August 25, 2011

And the pain goes on..

Let's be honest here......CRPS stinks! I went to see the surgeon yesterday who did my original operation 3 years ago. He had removed part of my collar bone that had been crushed. Yesterday he reviewed the xrays my family doctor took on Monday, after the canoe incident.

The good news, nothing is broken, cracked, or chipped. Tomorrow morning I go in for an MRI to make sure nothing is torn. But both the doctor and I are in agreement that it is most likely the CRPS.

I called my boss to update him, and one of the questions he asked was "What about the job?" As if I hadn't been thinking about that all week. But he is a boss, and as nice as he is, he wasn't asking out of concern for my financial future. He is asking because he is struggling. I get that, but my first concern has to be my arm, and how not not to lose complete use of it (a very real possibility if I am not careful).

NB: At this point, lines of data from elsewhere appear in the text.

-- pv_equiv track=rewrite | github.com/Auyeol/Algorithm | 프로그래머스/0/120890. 가까운 수/가까운 수.py | solution
-- ===== SOURCE A (Python) =====
-- def solution(array, n):
--     arr = []
--     result = []
--
--     for a in array:
--         arr.append(abs(n-a))
--
--     idx = 0
--     min_v = min(arr)
--
--     for i in range(len(arr)):
--         if arr[i] == min_v:
--             result.append(array[i])
--
--     return min(result)
-- ===== SOURCE B (Python) =====
-- def solution(array, n):
--     return min(array, key=lambda a: (abs(n - a), a))
-- ===== Notes on version B (the rewrite author's own statement) =====
-- stated objective: simpler
-- what changed: A single min() over the array with the composite key (abs(n-a), a) replaces A's three passes (build a distance list, find its minimum, collect the tying elements, take their min).
import Mathlib
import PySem

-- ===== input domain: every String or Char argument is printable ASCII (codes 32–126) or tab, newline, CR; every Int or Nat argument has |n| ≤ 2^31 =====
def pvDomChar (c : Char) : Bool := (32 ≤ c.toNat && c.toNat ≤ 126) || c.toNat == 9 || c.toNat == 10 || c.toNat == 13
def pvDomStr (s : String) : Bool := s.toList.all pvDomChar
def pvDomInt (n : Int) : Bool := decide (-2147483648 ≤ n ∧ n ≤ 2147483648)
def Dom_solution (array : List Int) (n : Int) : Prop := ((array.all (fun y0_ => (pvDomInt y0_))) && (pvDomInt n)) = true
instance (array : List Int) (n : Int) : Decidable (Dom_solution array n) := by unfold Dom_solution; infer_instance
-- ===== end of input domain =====

-- B replaces A's three passes with one min() using the composite key (abs(n-a), a); objective: simpler.

-- ===== PORT A =====
-- Literal port of A: build the distance list, take its minimum, collect the
-- elements of `array` whose distance equals it, return their minimum.
def solution (array : List Int) (n : Int) : Int :=
  let arr : List Int := array.foldl (fun acc a => acc ++ [|n - a|]) []
  let min_v : Int := (PySem.List.min? arr (fun x => x)).getD 0
  let result : List Int :=
    (PySem.List.pyRange 0 (PySem.List.len arr) 1).foldl
      (fun acc i =>
        if PySem.List.pyGetD arr i 0 = min_v then acc ++ [PySem.List.pyGetD array i 0]
        else acc) []
  (PySem.List.min? result (fun x => x)).getD 0

-- ===== PORT B =====
-- min(array, key=lambda a: (abs(n - a), a))
def solution_alt (array : List Int) (n : Int) : Int :=
  (PySem.List.min2? array (fun a => |n - a|) (fun a => a)).getD 0

-- ===== PRECONDITION & SPEC =====
-- Python A raises ValueError (min of an empty sequence) on the empty list; so does B.
def Pre_solution (array : List Int) (n : Int) : Prop := array ≠ []
instance (array : List Int) (n : Int) : Decidable (Pre_solution array n) := by unfold Pre_solution; infer_instance
def pvWitness_solution : List Int × Int := ([3, 10, 28], 20)
def Spec_solution (array : List Int) (n : Int) (out : Int) : Prop := out = solution_alt array n
instance (array : List Int) (n : Int) (out : Int) : Decidable (Spec_solution array n out) := by unfold Spec_solution; infer_instance

-- ===== CLAIM (what is proved, stated in full; the proofs are below) =====
def Claim_equal_solution : Prop := ∀ (array : List Int) (n : Int), Dom_solution array n → Pre_solution array n → Spec_solution array n (solution array n)

-- ===== LEMMAS AND PROOFS =====

-- Lexicographic "not worse" relation used by both characterisations.
def pvLe (n m y : Int) : Prop := |n - m| < |n - y| ∨ (|n - m| = |n - y| ∧ m ≤ y)

lemma pvLe_refl (n m : Int) : pvLe n m m := Or.inr ⟨rfl, le_refl m⟩

lemma pvLe_trans {n a b c : Int} (h1 : pvLe n a b) (h2 : pvLe n b c) : pvLe n a c := by
  unfold pvLe at *; omega

-- The fold step of min2? with A's composite key, named so lemmas can talk about it.
def pvStep (n : Int) (acc : Option Int) (x : Int) : Option Int :=
  match acc with
  | none => some x
  | some m =>
    if (decide (|n - x| < |n - m|) || !decide (|n - m| < |n - x|) && decide (x < m)) = true
    then some x else some m

lemma min2_eq_foldl_pvStep (n : Int) (xs : List Int) :
    PySem.List.min2? xs (fun a => |n - a|) (fun a => a) = xs.foldl (pvStep n) none := by
  unfold PySem.List.min2?
  apply PySem.List.foldl_congr_mem
  intro acc x _
  cases acc <;> rfl

-- min2? with these keys returns a lex-minimal element.
lemma min2_foldl_spec (n : Int) :
    ∀ (t : List Int) (m0 : Int), ∃ m : Int,
      t.foldl (pvStep n) (some m0) = some m ∧
      (m = m0 ∨ m ∈ t) ∧ pvLe n m m0 ∧ ∀ y ∈ t, pvLe n m y := by
  intro t
  induction t with
  | nil => intro m0; exact ⟨m0, rfl, Or.inl rfl, pvLe_refl n m0, by simp⟩
  | cons x xs ih =>
    intro m0
    by_cases hc : (decide (|n - x| < |n - m0|) || !decide (|n - m0| < |n - x|) && decide (x < m0)) = true
    · obtain ⟨m, hm, hmem, hle, hall⟩ := ih x
      refine ⟨m, by simp only [List.foldl_cons, pvStep, hc, if_pos]; exact hm, ?_, ?_, ?_⟩
      · rcases hmem with h | h
        · exact Or.inr (by simp [h])
        · exact Or.inr (List.mem_cons_of_mem _ h)
      · have hx0 : pvLe n x m0 := by
          simp only [Bool.or_eq_true, Bool.and_eq_true, Bool.not_eq_true', decide_eq_true_eq,
            decide_eq_false_iff_not] at hc
          unfold pvLe; omega
        exact pvLe_trans hle hx0
      · intro y hy
        rcases List.mem_cons.mp hy with h | h
        · exact h ▸ hle
        · exact hall y h
    · obtain ⟨m, hm, hmem, hle, hall⟩ := ih m0
      refine ⟨m, by simp only [List.foldl_cons, pvStep, hc]; exact hm, ?_, hle, ?_⟩
      · rcases hmem with h | h
        · exact Or.inl h
        · exact Or.inr (List.mem_cons_of_mem _ h)
      · intro y hy
        rcases List.mem_cons.mp hy with h | h
        · have hx0 : pvLe n m0 x := by
            simp only [Bool.or_eq_true, Bool.and_eq_true, Bool.not_eq_true', decide_eq_true_eq,
              decide_eq_false_iff_not] at hc
            unfold pvLe; omega
          exact h ▸ pvLe_trans hle hx0
        · exact hall y h

lemma min2_spec (array : List Int) (n : Int) (h : array ≠ []) :
    ∃ m : Int, PySem.List.min2? array (fun a => |n - a|) (fun a => a) = some m ∧
      m ∈ array ∧ ∀ y ∈ array, pvLe n m y := by
  obtain ⟨x, t, rfl⟩ := List.exists_cons_of_ne_nil h
  obtain ⟨m, hm, hmem, hle, hall⟩ := min2_foldl_spec n t x
  refine ⟨m, ?_, ?_, ?_⟩
  · rw [min2_eq_foldl_pvStep]
    simpa [pvStep] using hm
  · rcases hmem with h | h
    · exact h ▸ List.mem_cons_self
    · exact List.mem_cons_of_mem _ h
  · intro y hy
    rcases List.mem_cons.mp hy with h | h
    · exact h ▸ hle
    · exact hall y h

-- pyGetD on a left part of an appended list ignores the appended tail.
lemma pyGetD_append_left (xs : List Int) (a : Int) {i : Int} (h0 : 0 ≤ i) (h1 : i < (xs.length : Int)) :
    PySem.List.pyGetD (xs ++ [a]) i 0 = PySem.List.pyGetD xs i 0 := by
  rw [PySem.List.pyGetD_eq_getElem _ _ h0 (by simp; omega),
      PySem.List.pyGetD_eq_getElem _ _ h0 h1]
  exact List.getElem_append_left (by omega)

-- A's index loop collects exactly the elements whose key g equals m, in order.
lemma idx_filter_map (g : Int → Int) (m : Int) :
    ∀ (array : List Int),
    ((PySem.List.pyRange 0 (PySem.List.len array) 1).filter
        (fun i => decide (PySem.List.pyGetD (array.map g) i 0 = m))).map
        (fun i => PySem.List.pyGetD array i 0)
     = array.filter (fun a => decide (g a = m)) := by
  intro array
  induction array using List.reverseRecOn with
  | nil => simp [PySem.List.pyRange, PySem.List.len]
  | append_singleton xs a ih =>
    have hlen : PySem.List.len (xs ++ [a]) = PySem.List.len xs + 1 := by
      simp [PySem.List.len]
    have hsplit : PySem.List.pyRange 0 (PySem.List.len xs + 1) 1
        = PySem.List.pyRange 0 (PySem.List.len xs) 1 ++ [PySem.List.len xs] := by
      exact PySem.List.pyRange_one_succ_right (by simp [PySem.List.len])
    rw [hlen, hsplit, List.filter_append, List.map_append]
    have hmemb : ∀ i ∈ PySem.List.pyRange 0 (PySem.List.len xs) 1, 0 ≤ i ∧ i < (xs.length : Int) := by
      intro i hi
      have := PySem.List.mem_pyRange_one.mp hi
      simpa [PySem.List.len] using this
    have hfcongr : (PySem.List.pyRange 0 (PySem.List.len xs) 1).filter
          (fun i => decide (PySem.List.pyGetD ((xs ++ [a]).map g) i 0 = m))
        = (PySem.List.pyRange 0 (PySem.List.len xs) 1).filter
          (fun i => decide (PySem.List.pyGetD (xs.map g) i 0 = m)) := by
      apply List.filter_congr
      intro i hi
      obtain ⟨h0, h1⟩ := hmemb i hi
      simp only [List.map_append, List.map_cons, List.map_nil]
      rw [pyGetD_append_left (xs.map g) (g a) h0 (by simpa using h1)]
    rw [hfcongr]
    have hmcongr : ((PySem.List.pyRange 0 (PySem.List.len xs) 1).filter
          (fun i => decide (PySem.List.pyGetD (xs.map g) i 0 = m))).map
          (fun i => PySem.List.pyGetD (xs ++ [a]) i 0)
        = ((PySem.List.pyRange 0 (PySem.List.len xs) 1).filter
          (fun i => decide (PySem.List.pyGetD (xs.map g) i 0 = m))).map
          (fun i => PySem.List.pyGetD xs i 0) := by
      apply List.map_congr_left
      intro i hi
      obtain ⟨h0, h1⟩ := hmemb i (List.mem_of_mem_filter hi)
      exact pyGetD_append_left xs a h0 h1
    rw [hmcongr, ih]
    -- the last index picks up the appended element (pyGetD evaluates by simp)
    by_cases hm : g a = m
    · simp [hm, PySem.List.pyGetD, PySem.List.pyGet?, PySem.List.pyIdx?, PySem.List.len]
    · simp [hm, PySem.List.pyGetD, PySem.List.pyGet?, PySem.List.pyIdx?, PySem.List.len]

-- ===== VERDICT (by name: the statement is the Claim_ definition above) =====
theorem solution_spec : Claim_equal_solution := by
  intro array n _ hpre
  unfold Pre_solution at hpre
  simp only [Spec_solution, solution, solution_alt]
  have harr : array.foldl (fun acc a => acc ++ [|n - a|]) [] = array.map (fun a => |n - a|) := by
    simpa using PySem.List.foldl_append_singleton_eq_map (fun a => |n - a|) array []
  rw [harr]
  obtain ⟨mb, hmb, hmbmem, hmball⟩ := min2_spec array n hpre
  rw [hmb]
  have hne : array.map (fun a => |n - a|) ≠ [] := by
    simpa using hpre
  rcases hm : PySem.List.min? (array.map (fun a => |n - a|)) (fun x => x) with _ | m
  · exact absurd ((PySem.List.min?_eq_none_iff _ _).mp hm) hne
  rw [show ((some m).getD 0 : Int) = m from rfl]
  -- the collection loop is a filter-then-map over the indices, hence a filter of array
  have hloop : (PySem.List.pyRange 0 (PySem.List.len (array.map (fun a => |n - a|))) 1).foldl
      (fun acc i =>
        if PySem.List.pyGetD (array.map (fun a => |n - a|)) i 0 = m then
          acc ++ [PySem.List.pyGetD array i 0]
        else acc) []
      = array.filter (fun a => decide (|n - a| = m)) := by
    have hfa := PySem.List.foldl_append_if
        (fun i => decide (PySem.List.pyGetD (array.map (fun a => |n - a|)) i 0 = m))
        (fun i => PySem.List.pyGetD array i 0)
        (PySem.List.pyRange 0 (PySem.List.len (array.map (fun a => |n - a|))) 1) []
    simp only [decide_eq_true_eq, List.nil_append] at hfa
    rw [hfa]
    have hlm : PySem.List.len (array.map (fun a => |n - a|)) = PySem.List.len array := by
      simp [PySem.List.len]
    rw [hlm]
    exact idx_filter_map (fun a => |n - a|) m array
  rw [hloop]
  -- the filtered list is nonempty: some element attains the minimal distance
  have hmmem : m ∈ array.map (fun a => |n - a|) := PySem.List.min?_mem hm
  obtain ⟨a0, ha0mem, ha0⟩ := List.mem_map.mp hmmem
  have ha0f : a0 ∈ array.filter (fun a => decide (|n - a| = m)) :=
    List.mem_filter.mpr ⟨ha0mem, by simpa using ha0⟩
  rcases hr : PySem.List.min? (array.filter (fun a => decide (|n - a| = m))) (fun x => x) with _ | r
  · exact absurd ((PySem.List.min?_eq_none_iff _ _).mp hr)
      (List.ne_nil_of_mem ha0f)
  simp only [Option.getD_some]
  -- r and mb coincide: both are the lexicographically minimal element
  have hrf := PySem.List.min?_mem hr
  obtain ⟨hrmem, hrkey⟩ := List.mem_filter.mp hrf
  have hrkey' : |n - r| = m := by simpa using hrkey
  have hrmin := PySem.List.min?_isMin hr
  have hmmin := PySem.List.min?_isMin hm
  have hmble : m ≤ |n - mb| := hmmin _ (List.mem_map.mpr ⟨mb, hmbmem, rfl⟩)
  have hlexr : pvLe n mb r := hmball r hrmem
  have hmbkey : |n - mb| = m ∧ mb ≤ r := by
    unfold pvLe at hlexr; omega
  have hmbf : mb ∈ array.filter (fun a => decide (|n - a| = m)) :=
    List.mem_filter.mpr ⟨hmbmem, by simpa using hmbkey.1⟩
  have hrle : r ≤ mb := hrmin mb hmbf
  omega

I do know that I can cover rent with my SSDI and child support. I don't like it, but I am asking for my food stamps to be raised back up since I don't have a paycheck, but we do what we have to do. My daughter has agreed, with her paycheck from her job, to help cover the $300/month in utilities, and any small incidentals. That just leaves one more thing to be addressed...fuel assistance. I wasn't going to apply this year, but it looks like I might have to after all.

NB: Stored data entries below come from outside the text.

def pvRank (k : String) (perms : List String) : Option (Nat × Nat) := rankOuter k 0 perms

-- Python tuple comparison (pi, vi) < (pi', vi')
def pvLexLt (a b : Nat × Nat) : Bool := decide (a.1 < b.1) || (a.1 == b.1 && decide (a.2 < b.2))

-- one step of Source B's row scan: keep the best (lowest-ranked) non-blank truthy key so far
def altStep (perms : List String) (best : Option ((Nat × Nat) × String)) (kv : String × String) :
    Option ((Nat × Nat) × String) :=
  if kv.1 ≠ "" ∧ kv.2 ≠ "" then
    match pvRank kv.1 perms with
    | none => best
    | some r =>
        match best with
        | none => some (r, kv.2)
        | some b => if pvLexLt r b.1 then some (r, kv.2) else best
  else best

def altBest (row : List (String × String)) (perms : List String) :
    Option ((Nat × Nat) × String) :=
  row.foldl (altStep perms) none

def altLoop1 (row : List (String × String)) : List String → Option String
  | [] => none
  | h :: rest => if pvTruthy (pvGet row h) then pvGet row h else altLoop1 row rest

def altLoop2 (row : List (String × String)) : List String → Option String
  | [] => none
  | h :: rest =>
      match altBest row (pvPerms h) with
      | some b => some b.2
      | none => altLoop2 row rest

def check_all_headers_alt (row : List (String × String)) (headers : List String) : Option String :=
  match altLoop1 row headers with
  | some v => some v
  | none => altLoop2 row headers

-- ===== PRECONDITION & SPEC =====
-- Pre_ excludes association lists with duplicate keys, which the Python dict argument `row`
-- can never contain (a dict's keys are unique); on such lists lookup-by-first-match vs a
-- full scan of the pairs is an accident of the encoding.
def Pre_check_all_headers (row : List (String × String)) (headers : List String) : Prop :=
  (row.map Prod.fst).Nodup
instance (row : List (String × String)) (headers : List String) :
    Decidable (Pre_check_all_headers row headers) := by unfold Pre_check_all_headers; infer_instance

def pvWitness_check_all_headers : (List (String × String)) × List String :=
  ([("Name", "John"), ("Age", "7")], ["name"])

def Spec_check_all_headers (row : List (String × String)) (headers : List String)
    (out : Option String) : Prop := out = check_all_headers_alt row headers
instance (row : List (String × String)) (headers : List String) (out : Option String) :
    Decidable (Spec_check_all_headers row headers out) := by unfold Spec_check_all_headers; infer_instance

-- ===== CLAIM (what is proved, stated in full; the proofs are below) =====
def Claim_equal_check_all_headers : Prop :=
  ∀ (row : List (String × String)) (headers : List String),
    Dom_check_all_headers row headers → Pre_check_all_headers row headers →
      Spec_check_all_headers row headers (check_all_headers row headers)

-- ===== LEMMAS AND PROOFS =====
-- (everything below is proof-only machinery)

-- first index of a string in a list (the specification both ranks are measured against)
def firstIdx (k : String) : List String → Option Nat
  | [] => none
  | c :: cs => if c = k then some 0 else (firstIdx k cs).map (· + 1)

theorem firstIdx_lt_length {k : String} {l : List String} {i : Nat}
    (h : firstIdx k l = some i) : i < l.length := by
  induction l generalizing i with
  | nil => simp [firstIdx] at h
  | cons c cs ih =>
      by_cases hc : c = k
      · simp [firstIdx, hc] at h; simp; omega
      · simp [firstIdx, hc] at h
        obtain ⟨j, hj, rfl⟩ := h
        have := ih hj; simp; omega

theorem firstIdx_getElem? {k : String} {l : List String} {i : Nat}
    (h : firstIdx k l = some i) : l[i]? = some k := by
  induction l generalizing i with
  | nil => simp [firstIdx] at h
  | cons c cs ih =>
      by_cases hc : c = k
      · simp [firstIdx, hc] at h; simp [← h, hc]
      · simp [firstIdx, hc] at h
        obtain ⟨j, hj, rfl⟩ := h
        simpa using ih hj

theorem firstIdx_eq_none_iff {k : String} {l : List String} :
    firstIdx k l = none ↔ k ∉ l := by
  induction l with
  | nil => simp [firstIdx]
  | cons c cs ih =>
      by_cases hc : c = k
      · simp [firstIdx, hc]
      · simp [firstIdx, hc, ih, Ne.symm hc]

theorem firstIdx_append {k : String} (l1 l2 : List String) :
    firstIdx k (l1 ++ l2) =
      match firstIdx k l1 with
      | some i => some i
      | none => (firstIdx k l2).map (· + l1.length) := by
  induction l1 with
  | nil => simp [firstIdx]
  | cons c cs ih =>
      by_cases hc : c = k
      · simp [firstIdx, hc]
      · simp only [List.cons_append, firstIdx, hc, if_false, ih]
        cases hfi : firstIdx k cs with
        | some i => simp
        | none =>
            cases firstIdx k l2 with
            | none => simp
            | some j => simp; omega

theorem firstIdx_of_notmem {k : String} {pre : List String} (post : List String)
    (h : k ∉ pre) : firstIdx k (pre ++ k :: post) = some pre.length := by
  rw [firstIdx_append]
  rw [firstIdx_eq_none_iff.mpr h]
  simp [firstIdx]

-- Source B's _rank computes the first index in the flattened candidate list, split base 5
theorem rankInner_eq (k : String) (l : List String) :
    ∀ vi, rankInner k vi l = (firstIdx k l).map (· + vi) := by
  induction l with
  | nil => intro vi; simp [rankInner, firstIdx]
  | cons c cs ih =>
      intro vi
      by_cases hc : c = k
      · simp [rankInner, firstIdx, hc]
      · simp only [rankInner, firstIdx, hc, beq_iff_eq, if_false, ih (vi + 1)]
        cases firstIdx k cs with
        | none => simp
        | some j => simp; omega

theorem rankOuter_eq (k : String) (perms : List String) :
    ∀ pi, rankOuter k pi perms =
      (firstIdx k (perms.flatMap pvVariants)).map (fun n => (pi + n / 5, n % 5)) := by
  induction perms with
  | nil => intro pi; simp [rankOuter, firstIdx]
  | cons p ps ih =>
      intro pi
      have hlen : (pvVariants p).length = 5 := rfl
      simp only [rankOuter, rankInner_eq, List.flatMap_cons, firstIdx_append]
      cases hfi : firstIdx k (pvVariants p) with
      | some i =>
          have hi : i < 5 := hlen ▸ firstIdx_lt_length hfi
          simp only [Option.map_some, Option.some.injEq, Prod.mk.injEq]
          omega
      | none =>
          simp only [Option.map_none, ih (pi + 1), hlen]
          cases firstIdx k (ps.flatMap pvVariants) with
          | none => simp
          | some j =>
              simp only [Option.map_some, Option.some.injEq, Prod.mk.injEq]
              omega

theorem pvRank_eq (k : String) (perms : List String) :
    pvRank k perms = (firstIdx k (perms.flatMap pvVariants)).map (fun n => (n / 5, n % 5)) := by
  unfold pvRank
  rw [rankOuter_eq]
  cases firstIdx k (perms.flatMap pvVariants) <;> simp

theorem pvLexLt_div_mod (m n : Nat) :
    pvLexLt (m / 5, m % 5) (n / 5, n % 5) = decide (m < n) := by
  by_cases h : m < n
  · simp only [h, decide_true, pvLexLt, Bool.or_eq_true, Bool.and_eq_true,
      decide_eq_true_eq, beq_iff_eq]
    omega
  · simp only [h, decide_false, pvLexLt, Bool.or_eq_false_iff, Bool.and_eq_false_iff,
      decide_eq_false_iff_not, beq_eq_false_iff_ne, ne_eq]
    omega

theorem pvLexLt_asymm {a b : Nat × Nat} (h : pvLexLt a b = true) : pvLexLt b a = false := by
  simp only [pvLexLt, Bool.or_eq_true, Bool.and_eq_true, decide_eq_true_eq, beq_iff_eq] at h
  simp only [pvLexLt, Bool.or_eq_false_iff, Bool.and_eq_false_iff, decide_eq_false_iff_not,
    beq_eq_false_iff_ne, ne_eq]
  omega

These are the things that have been racing through my brain all week. Can we make it if I can't work? The answer is yes. Tight, sure. But we can make it. Which brings me to the question my boss brought up today....What about the job? And when it comes right down to it, my arm is more important than a paycheck.

I had already started putting some ducks in a row for working from home in a year or two, so my plan is to ramp them up. My biggest frustration is the pain level. That is the first goal....bringing that down to a bearable level. I can handle being the one armed bandit. I did it for nearly 3 years after the original injury.

What are your priorities? Do you have them in the right order?